京都ペレット町家ヒノコを開店したのは2010年。「当時はお店にペレットストーブを何台も並べて、周りからはペレットストーブ屋さんと思われていました。一番多いときは10台もありましたからね。本当は、薪やペレットや炭を売る燃料屋なんですけど。あの頃は木質バイオマスを普及したいと尖っていたんだと思います。それでもペレットストーブはなかなか広まらないんです。薪ストーブは、趣味で広がる要素や、冬に震災にあわれた方が、電気が無くても利用できるので震災後に導入するなどで広まる要素があるのですが、ペレットストーブは認知度は低く、ほぼ知られていない。建築関係の人でも、名前は知っているくらいで、中身を知らない人も多いんです。薪ストーブの薪の代わりにペレットを燃料にしていると思っている人もいるくらいです。本当は、燃料も自動で供給されて、ファンが回って完全燃焼して、温風が出てくる灯油ファンヒーターに近い仕組みなんですけどね。(ちなみに法律上はFFの灯油ストーブ扱いです。)だから、ペレットストーブをお店に来て初めて知った人は多いですよ。まずは知ってもらわないと入り口も何もないですよね。
子どもが生まれてからは、まずは木への興味の入り口を少しでも広げたいと思うようになって、お店でも木のおもちゃや木の小物を多く取り扱うようになりました。木のおもちゃは、落ち着くし、安心できて手触りがいい。一般的には木のおもちゃは値段が高く、おもちゃ屋などでも売り場もとても小さいく、購入にはハードルはあるのですが、おもちゃを使ってもらうことで「木っていいな」と思ってもらって、そこからつなげていきたいと思うようになったんです。木の魅力でいうと他にも、ショッピングセンターで働いていた経験のあるスタッフが『ショッピングセンターとこの木で囲まれた町家では空間の力の強さが違いますね。働く環境が木に囲まれているのは良いですね。』と実感したことを語っていました。」とのこと。木に親しんで、森を知って、木を使うようになる。今は入り口を広げることに力を入れておられます。
課題を乗り越えペレットストーブを普及させていきたい
数年前、ペレットストーブ購入者に対して、アンケートやヒアリングを実施し、普及への課題を調査された結果から課題が分かってきたそうです。その課題や現状などを聞きました。「ペレットストーブには、火が見えて暖かいといったメリットだけでなく、掃除や初期投資の高さ、燃料調達が容易でないことなどデメリットもあります。しかし、燃料調達に関して、京都市では「ペレット宅配サービス」が整備されており、格安での宅配が利用できます。

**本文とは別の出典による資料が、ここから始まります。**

-- pv_equiv track=rewrite | github.com/R2D2oid/OOD-Sentence-Detection | corpus.py | split_sentence_on_punctuations
-- ===== SOURCE A (Python) =====
-- def split_sentence_on_punctuations(line):
-- 	puncts = ['.', '?', '!', ',', ';', ':']
-- 	for p in puncts:
-- 		line = line.replace(p, '.')
-- 	sents = line.split('.')
-- 	sents = [s.replace(')', '').replace('(', '').replace('*', '').strip() for s in sents]
-- 	sents = [s for s in sents if len(s)>3]
-- 	return sents
-- ===== SOURCE B (Python) =====
-- def split_sentence_on_punctuations(line):
--     delims = '.?!,;:'
--     segs = []
--     buf = []
--     for ch in line:
--         if ch in delims:
--             segs.append(buf)
--             buf = []
--         else:
--             buf.append(ch)
--     segs.append(buf)
--     out = []
--     for seg in segs:
--         s = ''.join(c for c in seg if c not in ')(*').strip()
--         if len(s) > 3:
--             out.append(s)
--     return out
-- ===== Notes on version B (the rewrite author's own statement) =====
-- stated objective: alternative
-- what changed: Replaces A's six full replace passes followed by a str.split pass and a per-segment chain of three replace passes with a single character scan that buffers tokens and splits at any punctuation mark, plus a single per-segment character filter.
import Mathlib
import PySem

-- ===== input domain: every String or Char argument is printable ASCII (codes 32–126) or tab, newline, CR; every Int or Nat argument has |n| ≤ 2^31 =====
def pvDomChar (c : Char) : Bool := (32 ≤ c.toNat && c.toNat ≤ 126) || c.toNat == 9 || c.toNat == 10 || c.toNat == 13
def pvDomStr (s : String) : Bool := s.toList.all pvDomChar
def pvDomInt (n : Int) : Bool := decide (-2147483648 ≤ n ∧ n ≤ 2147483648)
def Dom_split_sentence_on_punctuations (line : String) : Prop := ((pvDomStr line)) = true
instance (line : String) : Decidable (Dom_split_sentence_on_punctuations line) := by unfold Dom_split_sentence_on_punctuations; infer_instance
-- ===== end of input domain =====

-- B replaces A's multi-pass normalize-replace-then-split by a single tokenizing scan; same output, same cost class.

-- ===== PORT A =====
-- A's per-segment cleaning: s.replace(')','').replace('(','').replace('*','').strip()
def pvCleanA (s : List Char) : List Char :=
  PySem.Chars.strip (PySem.Chars.replace (PySem.Chars.replace (PySem.Chars.replace s [')'] []) ['('] []) ['*'] [])

def split_sentence_on_punctuations (line : String) : List String :=
  let puncts : List Char := ['.', '?', '!', ',', ';', ':']
  let l := puncts.foldl (fun acc p => PySem.Chars.replace acc [p] ['.']) line.toList
  let sents := PySem.Chars.splitOn l ['.']
  let sents := sents.map pvCleanA
  let sents := sents.filter (fun s => s.length > 3)
  sents.map String.mk

-- ===== PORT B =====
def pvDelims : List Char := ['.', '?', '!', ',', ';', ':']

-- one step of B's scan: close the buffered token at a delimiter, else extend the buffer
def pvStep (st : List (List Char) × List Char) (c : Char) : List (List Char) × List Char :=
  if c ∈ pvDelims then (st.1 ++ [st.2], []) else (st.1, st.2 ++ [c])

-- B's per-segment cleaning: drop ')','(','*' characters, then strip
def pvCleanB (seg : List Char) : List Char :=
  PySem.Chars.strip (seg.filter (fun c => !(c ∈ [')', '(', '*'])))

def split_sentence_on_punctuations_alt (line : String) : List String :=
  let st := line.toList.foldl pvStep ([], [])
  let segs := st.1 ++ [st.2]
  segs.foldl (fun out seg =>
    let s := pvCleanB seg
    if s.length > 3 then out ++ [String.mk s] else out) []

-- ===== PRECONDITION & SPEC =====
def Spec_split_sentence_on_punctuations (line : String) (out : List String) : Prop := out = split_sentence_on_punctuations_alt line
instance (line : String) (out : List String) : Decidable (Spec_split_sentence_on_punctuations line out) := by unfold Spec_split_sentence_on_punctuations; infer_instance

-- ===== CLAIM (what is proved, stated in full; the proofs are below) =====
def Claim_equal_split_sentence_on_punctuations : Prop := ∀ (line : String), Dom_split_sentence_on_punctuations line → Spec_split_sentence_on_punctuations line (split_sentence_on_punctuations line)

-- ===== LEMMAS AND PROOFS =====

-- single-char replace is a flatMap
theorem repl_go (a : Char) (new : List Char) : ∀ (fuel : Nat) (l acc : List Char), l.length ≤ fuel →
    PySem.Chars.replace.go [a] new fuel l acc
      = acc.reverse ++ l.flatMap (fun c => if c = a then new else [c]) := by
  intro fuel
  induction fuel with
  | zero =>
    intro l acc h
    have : l = [] := List.eq_nil_of_length_eq_zero (Nat.le_zero.mp h)
    subst this
    simp [PySem.Chars.replace.go]
  | succ n ih =>
    intro l acc h
    cases l with
    | nil => simp [PySem.Chars.replace.go]
    | cons c t =>
      by_cases hc : c = a
      · subst hc
        have hpre : List.isPrefixOf [c] (c :: t) = true := by simp [List.isPrefixOf]
        rw [PySem.Chars.replace.go]
        simp only [hpre, if_pos]
        rw [ih _ _ (by simpa using Nat.le_of_succ_le_succ h)]
        simp
      · have hpre : List.isPrefixOf [a] (c :: t) = false := by
          simp [List.isPrefixOf]; exact fun h' => hc h'.symm
        rw [PySem.Chars.replace.go]
        simp only [hpre, Bool.false_eq_true, if_false]
        rw [ih t (c :: acc) (by simpa using Nat.le_of_succ_le_succ h)]
        simp [hc]

theorem replace_single (a : Char) (new cs : List Char) :
    PySem.Chars.replace cs [a] new = cs.flatMap (fun c => if c = a then new else [c]) := by
  simp [PySem.Chars.replace]
  rw [repl_go a new cs.length cs [] le_rfl]
  simp

theorem replace_map (a b : Char) (cs : List Char) :
    PySem.Chars.replace cs [a] [b] = cs.map (fun c => if c = a then b else c) := by
  rw [replace_single]
  induction cs with
  | nil => simp
  | cons c t ih => simp [ih]; split <;> simp

theorem replace_del (a : Char) (cs : List Char) :
    PySem.Chars.replace cs [a] [] = cs.filter (fun c => !(c == a)) := by
  rw [replace_single]
  induction cs with
  | nil => simp
  | cons c t ih => by_cases h : c = a <;> simp [h, ih]

def punctNorm (c : Char) : Char := if c ∈ pvDelims then '.' else c

theorem punctNorm_eq_dot_iff (c : Char) : punctNorm c = '.' ↔ c ∈ pvDelims := by
  unfold punctNorm
  split
  · simp_all
  · constructor
    · intro h; subst h; simp [pvDelims]
    · intro h; simp_all

theorem replAll_eq_map (cs : List Char) :
    (['.', '?', '!', ',', ';', ':'] : List Char).foldl
        (fun acc p => PySem.Chars.replace acc [p] ['.']) cs
      = cs.map punctNorm := by
  simp only [List.foldl_cons, List.foldl_nil, replace_map, List.map_map]
  apply List.map_congr_left
  intro c _
  simp only [Function.comp]
  by_cases h : c ∈ pvDelims
  · simp only [pvDelims, List.mem_cons, List.not_mem_nil, or_false] at h
    rcases h with h|h|h|h|h|h <;> subst h <;> decide
  · simp only [pvDelims, List.mem_cons, List.not_mem_nil, or_false] at h
    push Not at h
    obtain ⟨h1, h2, h3, h4, h5, h6⟩ := h
    simp [punctNorm, pvDelims, h1, h2, h3, h4, h5, h6]

-- proof-only spec of the tokenizing scan
def pvScan : List Char → List Char → List (List Char)
  | [], buf => [buf]
  | c :: t, buf => if c ∈ pvDelims then buf :: pvScan t [] else pvScan t (buf ++ [c])

theorem split_go : ∀ (fuel : Nat) (l cur : List Char) (acc : List (List Char)), l.length ≤ fuel →
    PySem.Chars.splitOn.go ['.'] fuel (l.map punctNorm) cur acc
      = acc.reverse ++ pvScan l cur.reverse := by
  intro fuel
  induction fuel with
  | zero =>
    intro l cur acc h
    have : l = [] := List.eq_nil_of_length_eq_zero (Nat.le_zero.mp h)
    subst this
    simp [PySem.Chars.splitOn.go, pvScan]
  | succ n ih =>
    intro l cur acc h
    cases l with
    | nil => simp [PySem.Chars.splitOn.go, pvScan]
    | cons c t =>
      by_cases hc : c ∈ pvDelims
      · have hdot : punctNorm c = '.' := (punctNorm_eq_dot_iff c).mpr hc
        have hpre : List.isPrefixOf ['.'] (punctNorm c :: t.map punctNorm) = true := by
          simp [List.isPrefixOf, hdot]
        rw [List.map_cons, PySem.Chars.splitOn.go]
        simp only [hpre, if_pos]
        rw [show (punctNorm c :: t.map punctNorm).drop ['.'].length = t.map punctNorm by simp]
        rw [ih t [] _ (by simpa using Nat.le_of_succ_le_succ h)]
        simp [pvScan, hc]
      · have hdot : ¬ punctNorm c = '.' := fun h' => hc ((punctNorm_eq_dot_iff c).mp h')
        have hpre : List.isPrefixOf ['.'] (punctNorm c :: t.map punctNorm) = false := by
          simp [List.isPrefixOf]; exact fun h' => hdot h'.symm
        rw [List.map_cons, PySem.Chars.splitOn.go]
        simp only [hpre]
        rw [ih t (punctNorm c :: cur) _ (by simpa using Nat.le_of_succ_le_succ h)]
        have hid : punctNorm c = c := by simp [punctNorm, hc]
        simp [pvScan, hc, hid]

theorem splitOn_scan (l : List Char) :
    PySem.Chars.splitOn (l.map punctNorm) ['.'] = pvScan l [] := by
  simp only [PySem.Chars.splitOn]
  rw [split_go ((l.map punctNorm).length + 1) l [] [] (by simp)]
  simp

theorem foldB : ∀ (l : List Char) (segs : List (List Char)) (buf : List Char),
    ((l.foldl pvStep (segs, buf)).1 ++ [(l.foldl pvStep (segs, buf)).2]) = segs ++ pvScan l buf := by
  intro l
  induction l with
  | nil => intro segs buf; simp [pvScan]
  | cons c t ih =>
    intro segs buf
    by_cases h : c ∈ pvDelims <;> simp [pvStep, h, pvScan, ih]

theorem clean_eq (s : List Char) : pvCleanA s = pvCleanB s := by
  unfold pvCleanA pvCleanB
  simp only [replace_del, List.filter_filter]
  congr 1
  apply List.filter_congr
  intro c _
  by_cases h1 : c = ')' <;> by_cases h2 : c = '(' <;> by_cases h3 : c = '*' <;>
    simp [h1, h2, h3]

theorem foldOut : ∀ (segs : List (List Char)) (out : List String),
    segs.foldl (fun out seg =>
        let s := pvCleanB seg
        if s.length > 3 then out ++ [String.mk s] else out) out
      = out ++ (((segs.map pvCleanB).filter (fun s => s.length > 3)).map String.mk) := by
  intro segs
  induction segs with
  | nil => intro out; simp
  | cons seg t ih =>
    intro out
    by_cases h : (pvCleanB seg).length > 3 <;> simp [h, ih]

-- ===== VERDICT (by name: the statement is the Claim_ definition above) =====
theorem split_sentence_on_punctuations_spec : Claim_equal_split_sentence_on_punctuations := by
  intro line _
  unfold Spec_split_sentence_on_punctuations
  simp only [split_sentence_on_punctuations, split_sentence_on_punctuations_alt,
    replAll_eq_map, splitOn_scan, foldB, foldOut, List.nil_append]
  rw [show pvCleanA = pvCleanB from funext clean_eq]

このサービスを利用すれば、病気の時でも、車が無くても、高齢者でも、ペレットを入手することができるのです。これはとても恵まれた環境であり、政令指定市の中でも「ペレット宅配サービス」が整備されている地域はとても珍しいんです。また、身近な地域の間伐材を利用したペレットは、使用することで日本の山が元気になることに繋がります。私たちの価値の置き方次第で、ペレットや薪もそう高くは感じないはずです。
後の課題はアフターメンテナンスの体制の整備ですね。薪ストーブと違って、ペレットストーブは歴史も短く、まだまだアフターメンテナンスの体制が十分でないと感じています。故障した場合、もちろん、京都で十分に対応していただけるメーカーもありますが、販売店が事業をやめていたりすると直接メーカーから技術者に来てもらうケースもあり、そのメーカーが遠いと出張費がとても高くつくんです。そこで今後は安心して修理も頼めるように、電気屋さんと組んでアフターメンテナンスをお願いできる仕組みを作ったり、販売店向けの定期的な研修会や、販売店同士で助け合う会などのつながりが必要だと感じています。」と松田さんは言います。

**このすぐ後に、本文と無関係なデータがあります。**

-- pv_equiv track=rewrite | github.com/JuNi4/CMS | test.py | BadWordFilter
-- ===== SOURCE A (Python) =====
-- def BadWordFilter(msg):
--     # bad word filter
--     ls = msg.split(' ')
--     for o in BADWORDS:
--         if o in ls:
--             ls[ls.index(o)] = '*'*len(o)
--
--     # Create new message
--     msg = ''
--     for o in ls:
--         msg += o + ' '
--     return msg
--
-- BADWORDS = ['bad']
-- ===== SOURCE B (Python) =====
-- BADWORDS = ['bad']
--
-- def BadWordFilter(msg):
--     words = ['*' * len(w) if w in BADWORDS else w for w in msg.split(' ')]
--     return ''.join(w + ' ' for w in words)
-- ===== Notes on version B (the rewrite author's own statement) =====
-- stated objective: idiomatic
-- what changed: A single comprehension over the split word list censors each word by membership in BADWORDS, replacing A's loop over BADWORDS with its per-word 'in' test and .index scan; the message is rebuilt with a join instead of repeated string concatenation.
-- intended difference: On messages where a bad word occurs more than once among the space-split words, A censors only the first occurrence (an accident of list.index) and returns e.g. '*** bad ' for 'bad bad', while B censors every occurrence and returns '*** *** ', which is what a bad-word filter is meant to do. — e.g. on BadWordFilter("bad bad"): A returns "*** bad ", B returns "*** *** "
import Mathlib
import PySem

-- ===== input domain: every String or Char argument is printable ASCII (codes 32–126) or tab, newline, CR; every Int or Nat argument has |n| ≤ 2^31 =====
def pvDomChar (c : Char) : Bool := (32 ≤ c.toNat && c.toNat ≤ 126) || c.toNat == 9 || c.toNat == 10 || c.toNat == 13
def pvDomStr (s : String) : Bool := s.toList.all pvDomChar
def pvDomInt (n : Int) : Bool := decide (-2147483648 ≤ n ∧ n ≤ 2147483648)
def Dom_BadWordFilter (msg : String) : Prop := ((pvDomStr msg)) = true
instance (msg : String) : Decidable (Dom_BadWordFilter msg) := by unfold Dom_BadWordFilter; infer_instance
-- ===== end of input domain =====

-- B censors by a single comprehension over the split word list and rebuilds with a join;
-- on duplicate bad words B censors all occurrences where A censors only the first (see D_). Return value only.

-- the module constant BADWORDS = ['bad'] (shared by both modules)
def pvBADWORDS : List String := ["bad"]

-- '*' * len(o)  (exact: len(o) ≥ 0, so Python repetition is List.replicate)
def pvStars (o : String) : String := String.ofList (List.replicate o.toList.length '*')

-- ===== PORT A =====
-- body of "for o in BADWORDS: if o in ls: ls[ls.index(o)] = '*'*len(o)"
def pvCensor (ls : List String) (o : String) : List String :=
  if o ∈ ls then
    match PySem.List.index? ls o with
    | some i => ls.set i (pvStars o)
    | none => ls
  else ls

def BadWordFilter (msg : String) : String :=
  let ls := (PySem.Str.split? msg " ").getD []   -- msg.split(' '); sep ≠ '' so split? is some
  let ls := pvBADWORDS.foldl pvCensor ls
  ls.foldl (fun acc o => acc ++ o ++ " ") ""     -- msg = ''; for o in ls: msg += o + ' '

-- ===== PORT B =====
-- "'*' * len(w) if w in BADWORDS else w"
def pvF (w : String) : String := if w ∈ pvBADWORDS then pvStars w else w

def BadWordFilter_alt (msg : String) : String :=
  let words := ((PySem.Str.split? msg " ").getD []).map pvF
  PySem.Str.join "" (words.map (fun w => w ++ " "))   -- ''.join(w + ' ' for w in words)

-- ===== PRECONDITION & SPEC =====
-- On messages where a bad word occurs more than once among the space-split words, A censors only the
-- first occurrence (an accident of list.index) while B censors every occurrence, which is what a
-- bad-word filter is meant to do.
def D_BadWordFilter (msg : String) : Prop :=
  2 ≤ (PySem.Chars.splitOn msg.toList [' ']).count "bad".toList
instance (msg : String) : Decidable (D_BadWordFilter msg) := by unfold D_BadWordFilter; infer_instance

def Spec_BadWordFilter (msg : String) (out : String) : Prop :=
  ¬ D_BadWordFilter msg → out = BadWordFilter_alt msg
instance (msg : String) (out : String) : Decidable (Spec_BadWordFilter msg out) := by unfold Spec_BadWordFilter; infer_instance

def pvDiffWitness_BadWordFilter : String := "bad bad"
def pvDiffWitnessOut_BadWordFilter : String × String := ("*** bad ", "*** *** ")

-- ===== CLAIM (what is proved, stated in full; the proofs are below) =====
def Claim_unchanged_BadWordFilter : Prop := ∀ (msg : String), Dom_BadWordFilter msg → Spec_BadWordFilter msg (BadWordFilter msg)
def Claim_changed_BadWordFilter : Prop := Dom_BadWordFilter (pvDiffWitness_BadWordFilter) ∧ D_BadWordFilter (pvDiffWitness_BadWordFilter) ∧ BadWordFilter (pvDiffWitness_BadWordFilter) = pvDiffWitnessOut_BadWordFilter.1 ∧ BadWordFilter_alt (pvDiffWitness_BadWordFilter) = pvDiffWitnessOut_BadWordFilter.2 ∧ pvDiffWitnessOut_BadWordFilter.1 ≠ pvDiffWitnessOut_BadWordFilter.2
def Claim_exact_BadWordFilter : Prop := ∀ (msg : String), Dom_BadWordFilter msg → D_BadWordFilter msg → BadWordFilter msg ≠ BadWordFilter_alt msg

-- ===== LEMMAS AND PROOFS =====

-- the port's split, viewed as character lists, is PySem.Chars.splitOn (the form D_ is stated in)
lemma split_bridge (msg : String) :
    ((PySem.Str.split? msg " ").getD []).map String.toList = PySem.Chars.splitOn msg.toList [' '] := by
  have h : (" " : String).toList = [' '] := rfl
  rw [PySem.Str.split?, h, PySem.Chars.split?]
  simp [List.map_map, Function.comp_def]

lemma count_bridge (msg : String) :
    PySem.List.count ((PySem.Str.split? msg " ").getD []) "bad"
      = (PySem.Chars.splitOn msg.toList [' ']).count "bad".toList := by
  rw [PySem.List.count_eq, ← split_bridge msg,
    List.count_map_of_injective _ _ (fun a b h => String.toList_inj.mp h)]

-- when no word is "bad", B's comprehension changes nothing
lemma map_f_skip (ls : List String) (h : ∀ w ∈ ls, w ≠ "bad") : ls.map pvF = ls := by
  induction ls with
  | nil => rfl
  | cons w ws ih =>
    have hw : w ≠ "bad" := h w (by simp)
    simp [pvF, pvBADWORDS, hw, ih (fun x hx => h x (by simp [hx]))]

lemma set_append_cons (pre suf : List String) (x y : String) :
    (pre ++ x :: suf).set pre.length y = pre ++ y :: suf := by
  induction pre with
  | nil => simp
  | cons p ps ih => simp [ih]

-- A's pass replaces exactly the FIRST "bad": a decomposition around it
lemma censor_decomp (ls : List String) (hmem : "bad" ∈ ls) :
    ∃ pre suf, ls = pre ++ "bad" :: suf ∧ "bad" ∉ pre ∧
      pvBADWORDS.foldl pvCensor ls = pre ++ pvStars "bad" :: suf := by
  obtain ⟨k, hk⟩ := Option.isSome_iff_exists.mp
    ((PySem.List.index?_isSome_iff ls "bad").mpr hmem)
  obtain ⟨pre, suf, hdec, hlen, hpre⟩ := (PySem.List.index?_eq_some_iff ls "bad" k).mp hk
  refine ⟨pre, suf, hdec, hpre, ?_⟩
  subst hdec
  have hfold : pvBADWORDS.foldl pvCensor (pre ++ "bad" :: suf)
      = pvCensor (pre ++ "bad" :: suf) "bad" := by simp [pvBADWORDS]
  rw [hfold]
  simp only [pvCensor, if_pos hmem, hk, ← hlen, set_append_cons]

-- with at most one occurrence of "bad", A's first-occurrence replacement equals B's comprehension
lemma censor_eq (ls : List String) (h : List.count "bad" ls ≤ 1) :
    ls.map pvF = pvBADWORDS.foldl pvCensor ls := by
  by_cases hmem : "bad" ∈ ls
  · obtain ⟨pre, suf, hdec, hpre, hA⟩ := censor_decomp ls hmem
    rw [hA]
    subst hdec
    have hsuf : "bad" ∉ suf := by
      intro hs
      have h2 : 2 ≤ List.count "bad" (pre ++ "bad" :: suf) := by
        simp only [List.count_append, List.count_cons_self]
        have := List.one_le_count_iff.mpr hs
        omega
      omega
    rw [List.map_append, List.map_cons,
        map_f_skip pre (fun w hw => by rintro rfl; exact hpre hw),
        map_f_skip suf (fun w hw => by rintro rfl; exact hsuf hw)]
    simp [pvF, pvBADWORDS]
  · have hfold : pvBADWORDS.foldl pvCensor ls = pvCensor ls "bad" := by simp [pvBADWORDS]
    rw [hfold]
    have hA : pvCensor ls "bad" = ls := by simp [pvCensor, hmem]
    rw [hA, map_f_skip ls (fun w hw => by rintro rfl; exact hmem hw)]

-- Chars.join with empty separator is flatten
lemma join_nil_flatten (l : List (List Char)) :
    PySem.Chars.join [] l = l.flatten := by
  induction l with
  | nil => rfl
  | cons x xs ih =>
    cases xs with
    | nil => simp [PySem.Chars.join_singleton]
    | cons y r =>
      rw [PySem.Chars.join_cons_cons, ih]
      simp

-- A's accumulation loop, at the level of character lists
lemma rebuild_toList (out : List String) :
    (out.foldl (fun acc o => acc ++ o ++ " ") "").toList
      = (out.map (fun w => w.toList ++ [' '])).flatten := by
  have key : ∀ (l : List String) (acc : String),
      (l.foldl (fun acc o => acc ++ o ++ " ") acc).toList
        = acc.toList ++ (l.map (fun w => w.toList ++ [' '])).flatten := by
    intro l
    induction l with
    | nil => simp
    | cons w ws ih => intro acc; simp [ih]
  simpa using key out ""

-- A's accumulation loop equals B's join
lemma rebuild_eq (out : List String) :
    out.foldl (fun acc o => acc ++ o ++ " ") "" = PySem.Str.join "" (out.map (fun w => w ++ " ")) := by
  apply String.toList_inj.mp
  rw [rebuild_toList, PySem.Str.toList_join]
  have h0 : ("" : String).toList = [] := rfl
  rw [h0, join_nil_flatten]
  simp [Function.comp_def]

-- number of '*' characters in the rebuilt message = sum over the words
lemma rebuild_starcount (out : List String) :
    (out.foldl (fun acc o => acc ++ o ++ " ") "").toList.count '*'
      = (out.map (fun w => w.toList.count '*')).sum := by
  rw [rebuild_toList]
  induction out with
  | nil => rfl
  | cons w ws ih =>
    simp only [List.map_cons, List.flatten_cons, List.count_append, List.sum_cons, ih]
    have : List.count '*' [' '] = 0 := rfl
    simp [this]

lemma star_pvF_ge (w : String) : w.toList.count '*' ≤ (pvF w).toList.count '*' := by
  by_cases h : w = "bad"
  · subst h; decide
  · simp [pvF, pvBADWORDS, h]

lemma starsum_map_le (l : List String) :
    (l.map (fun w => w.toList.count '*')).sum ≤ ((l.map pvF).map (fun w => w.toList.count '*')).sum := by
  induction l with
  | nil => exact le_refl _
  | cons w ws ih =>
    simp only [List.map_cons, List.sum_cons]
    exact Nat.add_le_add (star_pvF_ge w) ih

lemma starsum_map_lt (l : List String) (h : "bad" ∈ l) :
    (l.map (fun w => w.toList.count '*')).sum < ((l.map pvF).map (fun w => w.toList.count '*')).sum := by
  induction l with
  | nil => cases h
  | cons w ws ih =>
    simp only [List.map_cons, List.sum_cons]
    by_cases hw : w = "bad"
    · subst hw
      exact Nat.add_lt_add_of_lt_of_le (by decide) (starsum_map_le ws)
    · have hmem : "bad" ∈ ws := by
        cases h with
        | head => exact absurd rfl hw
        | tail _ h => exact h
      have hfw : pvF w = w := by simp [pvF, pvBADWORDS, hw]
      rw [hfw]
      exact Nat.add_lt_add_left (ih hmem) _

-- ===== VERDICT (by name: the statements are the Claim_ definitions above) =====
theorem BadWordFilter_spec : Claim_unchanged_BadWordFilter := by
  intro msg _ hnd
  unfold D_BadWordFilter at hnd
  rw [← count_bridge msg, PySem.List.count_eq] at hnd
  show (pvBADWORDS.foldl pvCensor ((PySem.Str.split? msg " ").getD [])).foldl
        (fun acc o => acc ++ o ++ " ") ""
      = PySem.Str.join ""
          ((((PySem.Str.split? msg " ").getD []).map pvF).map (fun w => w ++ " "))
  rw [← censor_eq _ (by omega), rebuild_eq]

theorem BadWordFilter_changed : Claim_changed_BadWordFilter := by
  unfold Claim_changed_BadWordFilter; decide

theorem BadWordFilter_tight : Claim_exact_BadWordFilter := by
  intro msg _ hD
  unfold D_BadWordFilter at hD
  rw [← count_bridge msg, PySem.List.count_eq] at hD
  have hmem : "bad" ∈ (PySem.Str.split? msg " ").getD [] := List.one_le_count_iff.mp (by omega)
  obtain ⟨pre, suf, hdec, hpre, hA⟩ := censor_decomp _ hmem
  have hsuf : "bad" ∈ suf := by
    by_contra hn
    rw [hdec] at hD
    simp only [List.count_append, List.count_cons_self,
      List.count_eq_zero.mpr hpre, List.count_eq_zero.mpr hn] at hD
    omega
  intro heq
  have hBA : BadWordFilter msg = (pre ++ pvStars "bad" :: suf).foldl (fun acc o => acc ++ o ++ " ") "" := by
    show (pvBADWORDS.foldl pvCensor ((PySem.Str.split? msg " ").getD [])).foldl
          (fun acc o => acc ++ o ++ " ") "" = _
    rw [hA]
  have hBB : BadWordFilter_alt msg
      = ((pre ++ "bad" :: suf).map pvF).foldl (fun acc o => acc ++ o ++ " ") "" := by
    show PySem.Str.join ""
          ((((PySem.Str.split? msg " ").getD []).map pvF).map (fun w => w ++ " ")) = _
    rw [hdec, rebuild_eq]
  rw [hBA, hBB] at heq
  have hc := congrArg (fun s : String => s.toList.count '*') heq
  simp only [rebuild_starcount] at hc
  simp only [List.map_append, List.map_cons, List.sum_append, List.sum_cons,
      map_f_skip pre (fun w hw => by rintro rfl; exact hpre hw)] at hc
  have hstars : (pvStars "bad").toList.count '*' = (pvF "bad").toList.count '*' := by decide
  rw [hstars] at hc
  have hlt := starsum_map_lt suf hsuf
  omega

また、スタッフの仲山さんからは、「将来、灯油の巡回販売のように、ペレットの巡回販売がされる時代が来るぐらいペレットストーブが普及してくれたらいいですね。私が子どもの頃、資源のない国の日本と学んだのですが、森林は豊かな資源だと知りました。もちろん取りすぎたらはげ山になってしまうので、適正利用をして、荒れている森に人の手が入って、豊かな森が取り戻せるようになるとよいと思います。」と思いを語ってくれました。
日本の豊かな資源である森林。その豊かな森林を維持するためにも、森に手を入れていく必要があり、森を活用し、有効利用することのできるペレットの生産。そしてそれを使用するペレットストーブの活用は、日本の森を元気にすることに繋がり、そして何より暖かくぬくもりのある火のあるカーボンニュートラルな生活を気持ちよく過ごすことに繋がります。「薪炭革命」へ向けて一歩ずつ課題を乗り越え、より一層の普及へ向けて様々な入り口を用意して進んでおられました。